Recycled material is being used whenever possible on the project. For instance, the old pavement removed from the tollway was brought to an offsite crusher, crumbled into an aggregate product that meets tollway specifications and re-used as the aggregate subbase for the new pavement.

That subbase is 6 in. thick and is covered by 4 in. of Superpave bituminous base course, a kind of asphalt. Over that asphalt is laid 12 in. of continually reinforced concrete pavement, or CRC.

"That's a new pavement design for the tollway," Jennings said. "It's typical for interstate highways and is used by the Illinois Department of Transportation, but it's new to the tollway."

Meeting Traffic Needs

Prestage work resurfaced existing asphalt shoulders to create two additional lanes that could accommodate reconfigured traffic.

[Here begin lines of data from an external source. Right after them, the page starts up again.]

-- pv_equiv track=rewrite | github.com/PraagyaAgrawal/Monte-Carlo | ising_model.py | E_ij_vertical
-- ===== SOURCE A (Python) =====
-- size = 4
--
-- def E_ij_vertical(E, arr):
-- 	sum3 = 0
-- 	for i in range(size-1):
-- 		for j in range(size):
-- 			sum3 += E*arr[i][j]*arr[i+1][j]
-- 	for k in range(size):
-- 		sum3 += E*arr[0][k]*arr[-1][k]
-- 	return sum3
-- ===== SOURCE B (Python) =====
-- size = 4
--
-- def E_ij_vertical(E, arr):
-- 	def dot(u, v, j):
-- 		if j == size:
-- 			return 0
-- 		return u[j] * v[j] + dot(u, v, j + 1)
--
-- 	def chain(i):
-- 		if i == size - 1:
-- 			return dot(arr[0], arr[-1], 0)
-- 		return dot(arr[i], arr[i + 1], 0) + chain(i + 1)
--
-- 	return E * chain(0)
-- ===== Notes on version B (the rewrite author's own statement) =====
-- stated objective: alternative
-- what changed: B is fully recursive and vector-level: a recursive dot product of two rows and a recursive chain that adds dot(arr[i], arr[i+1]) and closes the cycle with dot(arr[0], arr[-1]) at its base case, replacing A's two iterative index loops (bulk pass plus separate boundary pass) and its per-scalar accumulation.
import Mathlib
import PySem

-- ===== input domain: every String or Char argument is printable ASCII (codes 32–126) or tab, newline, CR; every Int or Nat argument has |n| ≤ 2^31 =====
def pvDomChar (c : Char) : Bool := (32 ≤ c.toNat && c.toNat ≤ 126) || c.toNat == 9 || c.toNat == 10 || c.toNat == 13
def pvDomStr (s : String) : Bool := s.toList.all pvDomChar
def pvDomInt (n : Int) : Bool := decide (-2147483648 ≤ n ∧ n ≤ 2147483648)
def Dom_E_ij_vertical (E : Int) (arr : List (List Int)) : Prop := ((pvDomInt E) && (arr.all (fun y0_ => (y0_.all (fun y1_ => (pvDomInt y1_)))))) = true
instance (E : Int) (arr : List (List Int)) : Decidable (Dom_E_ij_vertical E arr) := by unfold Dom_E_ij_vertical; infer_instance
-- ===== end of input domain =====

-- B replaces A's two iterative scalar loops by a recursive chain of recursive row dot products,
-- closing the cycle with dot(arr[0], arr[-1]) at the base case; return values agree on Pre_.

-- ===== PORT A =====
-- arr[i] / row[j]; inside Pre_ every access is in range, so the .getD defaults are never used
def pvRow (arr : List (List Int)) (i : Int) : List Int := (PySem.List.pyGet? arr i).getD []
def pvAt (r : List Int) (j : Int) : Int := (PySem.List.pyGet? r j).getD 0

def E_ij_vertical (E : Int) (arr : List (List Int)) : Int :=
  let sum3 : Int := 0
  let sum3 := (PySem.List.pyRange 0 (4 - 1) 1).foldl (fun s i =>
      (PySem.List.pyRange 0 4 1).foldl (fun s j =>
        s + E * pvAt (pvRow arr i) j * pvAt (pvRow arr (i + 1)) j) s) sum3
  let sum3 := (PySem.List.pyRange 0 4 1).foldl (fun s k =>
      s + E * pvAt (pvRow arr 0) k * pvAt (pvRow arr (-1)) k) sum3
  sum3

-- ===== PORT B =====
-- dot(u, v, j): if j == size: 0 else u[j]*v[j] + dot(u, v, j+1); j : Nat counts up from 0,
-- so the termination guard '4 <= j' coincides with Python's 'j == 4' on every reachable call
def pvDot (u v : List Int) (j : Nat) : Int :=
  if 4 ≤ j then 0
  else pvAt u j * pvAt v j + pvDot u v (j + 1)
termination_by 4 - j

-- chain(i): if i == size-1: dot(arr[0], arr[-1], 0) else dot(arr[i], arr[i+1], 0) + chain(i+1);
-- same reachable-call remark for the guard '3 <= i'
def pvChain (arr : List (List Int)) (i : Nat) : Int :=
  if 3 ≤ i then pvDot (pvRow arr 0) (pvRow arr (-1)) 0
  else pvDot (pvRow arr i) (pvRow arr (i + 1)) 0 + pvChain arr (i + 1)
termination_by 3 - i

def E_ij_vertical_alt (E : Int) (arr : List (List Int)) : Int :=
  E * pvChain arr 0

-- ===== PRECONDITION & SPEC =====
-- Pre_ excludes exactly the inputs on which A raises IndexError: fewer than 4 rows, or a row
-- among the first four (or the last row) shorter than 4.
def Pre_E_ij_vertical (E : Int) (arr : List (List Int)) : Prop :=
  4 ≤ arr.length ∧ (∀ r ∈ arr.take 4, 4 ≤ r.length) ∧ 4 ≤ (arr.getLast?.getD []).length
instance (E : Int) (arr : List (List Int)) : Decidable (Pre_E_ij_vertical E arr) := by
  unfold Pre_E_ij_vertical; infer_instance

def pvWitness_E_ij_vertical : Int × List (List Int) :=
  (1, [[1,1,1,1],[1,-1,1,-1],[1,1,-1,-1],[-1,1,1,1]])

def Spec_E_ij_vertical (E : Int) (arr : List (List Int)) (out : Int) : Prop := out = E_ij_vertical_alt E arr
instance (E : Int) (arr : List (List Int)) (out : Int) : Decidable (Spec_E_ij_vertical E arr out) := by unfold Spec_E_ij_vertical; infer_instance

-- ===== CLAIM (what is proved, stated in full; the proofs are below) =====
def Claim_equal_E_ij_vertical : Prop := ∀ (E : Int) (arr : List (List Int)), Dom_E_ij_vertical E arr → Pre_E_ij_vertical E arr → Spec_E_ij_vertical E arr (E_ij_vertical E arr)

-- ===== LEMMAS AND PROOFS =====

theorem four_le_destruct {α : Type} (l : List α) (h : 4 ≤ l.length) :
    ∃ a b c d r, l = a :: b :: c :: d :: r := by
  match l with
  | a :: b :: c :: d :: r => exact ⟨a, b, c, d, r, rfl⟩

theorem pvRange34 : PySem.List.pyRange 0 3 1 = [0, 1, 2] := by decide
theorem pvRange44 : PySem.List.pyRange 0 4 1 = [0, 1, 2, 3] := by decide

theorem pvGetLit1 {α : Type} (x0 x1 x2 x3 : α) (xs : List α) :
    PySem.List.pyGet? (x0 :: x1 :: x2 :: x3 :: xs) 1 = some x1 := by
  rw [show (1 : Int) = ((1 : Nat) : Int) by norm_num, PySem.List.pyGet?_natCast]; simp
theorem pvGetLit2 {α : Type} (x0 x1 x2 x3 : α) (xs : List α) :
    PySem.List.pyGet? (x0 :: x1 :: x2 :: x3 :: xs) 2 = some x2 := by
  rw [show (2 : Int) = ((2 : Nat) : Int) by norm_num, PySem.List.pyGet?_natCast]; simp
theorem pvGetLit3 {α : Type} (x0 x1 x2 x3 : α) (xs : List α) :
    PySem.List.pyGet? (x0 :: x1 :: x2 :: x3 :: xs) 3 = some x3 := by
  rw [show (3 : Int) = ((3 : Nat) : Int) by norm_num, PySem.List.pyGet?_natCast]; simp

-- ===== VERDICT (by name: the statement is the Claim_ definition above) =====
theorem E_ij_vertical_spec : Claim_equal_E_ij_vertical := by
  intro E arr _ hpre
  obtain ⟨hlen, hrows, hlast⟩ := hpre
  obtain ⟨a, b, c, d, rest, rfl⟩ := four_le_destruct arr hlen
  obtain ⟨a0, a1, a2, a3, ar, rfl⟩ := four_le_destruct a (hrows a (by simp))
  obtain ⟨b0, b1, b2, b3, br, rfl⟩ := four_le_destruct b (hrows b (by simp))
  obtain ⟨c0, c1, c2, c3, cr, rfl⟩ := four_le_destruct c (hrows c (by simp))
  obtain ⟨d0, d1, d2, d3, dr, rfl⟩ := four_le_destruct d (hrows d (by simp))
  obtain ⟨L, hLs⟩ : ∃ L, ((a0::a1::a2::a3::ar) :: (b0::b1::b2::b3::br) :: (c0::c1::c2::c3::cr) ::
      (d0::d1::d2::d3::dr) :: rest).getLast? = some L := by
    cases h : ((a0::a1::a2::a3::ar) :: (b0::b1::b2::b3::br) :: (c0::c1::c2::c3::cr) ::
        (d0::d1::d2::d3::dr) :: rest).getLast? with
    | none => simp at h
    | some L => exact ⟨L, rfl⟩
  have hLlen : 4 ≤ L.length := by rw [hLs] at hlast; simpa using hlast
  obtain ⟨l0, l1, l2, l3, lr, rfl⟩ := four_le_destruct L hLlen
  have hgl : PySem.List.pyGet? ((a0::a1::a2::a3::ar) :: (b0::b1::b2::b3::br) ::
      (c0::c1::c2::c3::cr) :: (d0::d1::d2::d3::dr) :: rest) (-1) = some (l0::l1::l2::l3::lr) := by
    rw [PySem.List.pyGet?_neg_one, hLs]
  unfold Spec_E_ij_vertical
  simp only [E_ij_vertical, E_ij_vertical_alt, pvRange44, List.foldl]
  simp [pvRange34, pvChain, pvDot, pvRow, pvAt, hgl, pvGetLit1, pvGetLit2, pvGetLit3,
        PySem.List.pyGet?]
  ring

"We also had to install temporary crossovers at either end of the work, relocating westbound traffic into the eastbound lanes," Jennings said. "We even utilize one counterflow lane, which is a dedicated express lane with concrete barriers on either side."

The counterflow lane is not reversible. It remains a westbound lane at all times but doesn't permit motorists access to exits at Winfield Road or Route 59, which is why it's called an express lane.

Once motorists enter the lane just west of Naperville Road, their next available exit is Farnsworth Road. "Because they wanted to maintain three lanes in each direction, one lane has to go south of the existing center barrier wall," Jennings said.

"Once you're in that lane, you're there from one end of the project to the other. The ultimate result is originally there were three lanes in either direction, and the tollway is still maintaining that during construction. There's been no traffic capacity lost."

The Illinois Tollway is using a number of avenues to keep motorists up to date on the work, McGinnis said.

For those actually on the road, signs explain the scope of the project, why it is being undertaken and the duration of the work. "We also thank our customers for their patience and provide an 800 number so if they have questions or comments, they can share those with us," McGinnis added.

"Those are the static signs out there. We have portable, changeable electric message signs as well, so if there's a change in the project that's upcoming, we can notify our customers in advance." Safety of workers has been ensured through the use of temporary barriers, Jennings said.

By the time construction is complete, more than 300,000 lin. ft. of moveable concrete barrier wall will be used to safeguard the construction zone and construction workers. "Also during particular lane closures where we close lanes and work in traffic, we request state police presence, which is a deterrent to excessive speeds," Jennings said.

McGinnis added, "And we think the increased customer communications - that heightened understanding - helps raise the level of safety for everyone."